RETROcode: Leveraging a Code Database for Improved Natural Language to Code Generation
Nathanaël Beau, Benoît Crabbé
TL;DR
RETROcode introduces a retrieval-augmented memory mechanism for NL-to-code generation by integrating a large code database into a seq2seq transformer. The model retrieves neighbouring code chunks via a frozen codeBERT encoder and merges them into the decoder through either sequential or parallel cross-attention, with a hybrid database further guiding initial decoding. Across CoNaLa and CodeXGlue, RETROcode with a classic database improves over a strong baseline, and the hybrid database configuration achieves state-of-the-art-like BLEU scores on CoNaLa, approaching Codex with far fewer parameters and training data. The work demonstrates that memory-augmented decoding can significantly boost code generation efficiency and quality, while also highlighting considerations around initialization, chunk size, and database quality for practical deployment.
Abstract
As text and code resources have expanded, large-scale pre-trained models have shown promising capabilities in code generation tasks, typically employing supervised fine-tuning with problem statement-program pairs.

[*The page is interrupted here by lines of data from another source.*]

-- pv_equiv track=rewrite | github.com/DanTGL/PokemonRBYPort | tools/extract_sprite.py | delta_decode
-- ===== SOURCE A (Python) =====
-- def delta_decode(list):
--     result = []
--
--     prev_bit = False
--
--     for b in list:
--         if b == False:
--             result.append(prev_bit)
--         else:
--             prev_bit = not prev_bit
--             result.append(prev_bit)
--
--     return result
-- ===== SOURCE B (Python) =====
-- def delta_decode(list):
--     # pipeline: toggle flags -> cumulative sums -> parity as bool
--     flags = [b != False for b in list]
--     sums = []
--     s = 0
--     for f in flags:
--         s += f
--         sums.append(s)
--     return [bool(s % 2) for s in sums]
-- ===== Notes on version B (the rewrite author's own statement) =====
-- stated objective: alternative
-- what changed: Replaces the branching running-toggle loop with a three-stage pipeline: map each element to a toggle flag, take cumulative sums, and output the parity of each prefix sum as a bool.
import Mathlib
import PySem

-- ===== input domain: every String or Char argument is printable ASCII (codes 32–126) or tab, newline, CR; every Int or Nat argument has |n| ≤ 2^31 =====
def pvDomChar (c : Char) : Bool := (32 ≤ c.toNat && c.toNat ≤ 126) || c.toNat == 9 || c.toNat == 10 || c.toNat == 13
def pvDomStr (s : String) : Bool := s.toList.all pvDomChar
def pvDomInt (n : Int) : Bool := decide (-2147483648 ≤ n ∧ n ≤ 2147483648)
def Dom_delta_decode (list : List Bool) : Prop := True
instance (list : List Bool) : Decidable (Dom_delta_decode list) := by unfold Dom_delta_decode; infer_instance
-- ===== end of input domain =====

-- B replaces A's branching running-toggle loop by a map/cumulative-sum/parity pipeline; objective: alternative decomposition.


-- ===== PORT A =====
-- loop with state (result, prev_bit); 'b == False' on a Bool is 'b = false'
def delta_decode (list : List Bool) : List Bool :=
  (list.foldl (fun (st : List Bool × Bool) b =>
      if b == false then (st.1 ++ [st.2], st.2)
      else (st.1 ++ [!st.2], !st.2)) ([], false)).1

-- ===== PORT B =====
-- flags: 'b != False' as 0/1; cumulative-sum loop; bool(s % 2)
def delta_decode_alt (list : List Bool) : List Bool :=
  let flags : List Int := list.map (fun b => if b != false then 1 else 0)
  let sums : List Int :=
    (flags.foldl (fun (st : List Int × Int) f => (st.1 ++ [st.2 + f], st.2 + f)) ([], 0)).1
  sums.map (fun s => s % 2 == 1)

-- ===== PRECONDITION & SPEC =====
def Spec_delta_decode (list : List Bool) (out : List Bool) : Prop := out = delta_decode_alt list
instance (list : List Bool) (out : List Bool) : Decidable (Spec_delta_decode list out) := by unfold Spec_delta_decode; infer_instance

-- ===== CLAIM (what is proved, stated in full; the proofs are below) =====
def Claim_equal_delta_decode : Prop := ∀ (list : List Bool), Dom_delta_decode list → Spec_delta_decode list (delta_decode list)

-- ===== LEMMAS AND PROOFS =====

-- A's loop from state (r, prev) appends a block depending only on l and prev
lemma foldA_acc (l : List Bool) (r : List Bool) (prev : Bool) :
    (l.foldl (fun (st : List Bool × Bool) b =>
      if b == false then (st.1 ++ [st.2], st.2)
      else (st.1 ++ [!st.2], !st.2)) (r, prev)) =
    (r ++ (l.foldl (fun (st : List Bool × Bool) b =>
      if b == false then (st.1 ++ [st.2], st.2)
      else (st.1 ++ [!st.2], !st.2)) ([], prev)).1,
     (l.foldl (fun (st : List Bool × Bool) b =>
      if b == false then (st.1 ++ [st.2], st.2)
      else (st.1 ++ [!st.2], !st.2)) ([], prev)).2) := by
  induction l generalizing r prev with
  | nil => simp
  | cons b bs ih =>
    cases b with
    | false =>
      simp only [List.foldl_cons, show ((false : Bool) == false) = true from rfl,
        if_true, List.nil_append]
      rw [ih (r ++ [prev]) prev, ih [prev] prev]
      simp
    | true =>
      simp only [List.foldl_cons, show ((true : Bool) == false) = false from rfl,
        Bool.false_eq_true, if_false, List.nil_append]
      rw [ih (r ++ [!prev]) (!prev), ih [!prev] (!prev)]
      simp

-- same accumulator lemma for B's cumulative-sum loop
lemma foldB_acc (fl : List Int) (r : List Int) (s : Int) :
    (fl.foldl (fun (st : List Int × Int) f => (st.1 ++ [st.2 + f], st.2 + f)) (r, s)) =
    (r ++ (fl.foldl (fun (st : List Int × Int) f => (st.1 ++ [st.2 + f], st.2 + f)) ([], s)).1,
     (fl.foldl (fun (st : List Int × Int) f => (st.1 ++ [st.2 + f], st.2 + f)) ([], s)).2) := by
  induction fl generalizing r s with
  | nil => simp
  | cons f fs ih =>
    simp only [List.foldl_cons, List.nil_append]
    rw [ih (r ++ [s + f]) (s + f), ih [s + f] (s + f)]
    simp

-- core: A from prev and B's pipeline from a sum s with parity prev agree
lemma core (l : List Bool) (prev : Bool) (s : Int) (hs : prev = (s % 2 == 1)) (h0 : 0 ≤ s) :
    (l.foldl (fun (st : List Bool × Bool) b =>
      if b == false then (st.1 ++ [st.2], st.2)
      else (st.1 ++ [!st.2], !st.2)) ([], prev)).1 =
    ((l.map (fun b => if b != false then (1 : Int) else 0)).foldl
      (fun (st : List Int × Int) f => (st.1 ++ [st.2 + f], st.2 + f)) ([], s)).1.map
      (fun t => t % 2 == 1) := by
  induction l generalizing prev s with
  | nil => simp
  | cons b bs ih =>
    cases b with
    | false =>
      simp only [List.map_cons, List.foldl_cons]
      simp only [show (false == false) = true from rfl, show ((false : Bool) != false) = false from rfl,
        Bool.false_eq_true, if_false, if_true, List.nil_append]
      rw [foldA_acc bs [prev] prev, foldB_acc _ [s + 0] (s + 0)]
      simp only [List.map_append, List.map_cons, List.map_nil]
      rw [ih prev (s + 0) (by simpa using hs) (by omega)]
      simp [hs]
    | true =>
      simp only [List.map_cons, List.foldl_cons]
      simp only [show (true == false) = false from rfl, show ((true : Bool) != false) = true from rfl,
        Bool.false_eq_true, if_false, if_true, List.nil_append]
      rw [foldA_acc bs [!prev] (!prev), foldB_acc _ [s + 1] (s + 1)]
      simp only [List.map_append, List.map_cons, List.map_nil]
      rw [ih (!prev) (s + 1) ?_ (by omega)]
      · congr 1
        congr 1
        subst hs
        rcases Int.emod_two_eq_zero_or_one s with h | h <;> rw [Int.add_emod, h] <;> decide
      · subst hs
        rcases Int.emod_two_eq_zero_or_one s with h | h <;> rw [Int.add_emod, h] <;> decide

-- ===== VERDICT (by name: the statement is the Claim_ definition above) =====
theorem delta_decode_spec : Claim_equal_delta_decode := by
  intro l _
  unfold Spec_delta_decode delta_decode delta_decode_alt
  exact core l false 0 (by decide) (by decide)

However, increasing model size and data volume for performance gains also raises computational demands and risks of overfitting. Addressing these challenges, we present RETROcode, a novel adaptation of the RETRO architecture \cite{RETRO} for sequence-to-sequence models, utilizing a large code database as an auxiliary scaling method. This approach, diverging from simply enlarging model and dataset sizes, allows RETROcode to leverage a vast code database for prediction, enhancing the model's efficiency by integrating extensive memory. Our findings indicate that RETROcode not only outperforms similar-sized traditional architectures on test sets but also approaches the effectiveness of the much larger Codex model, despite being trained from scratch on a substantially smaller dataset.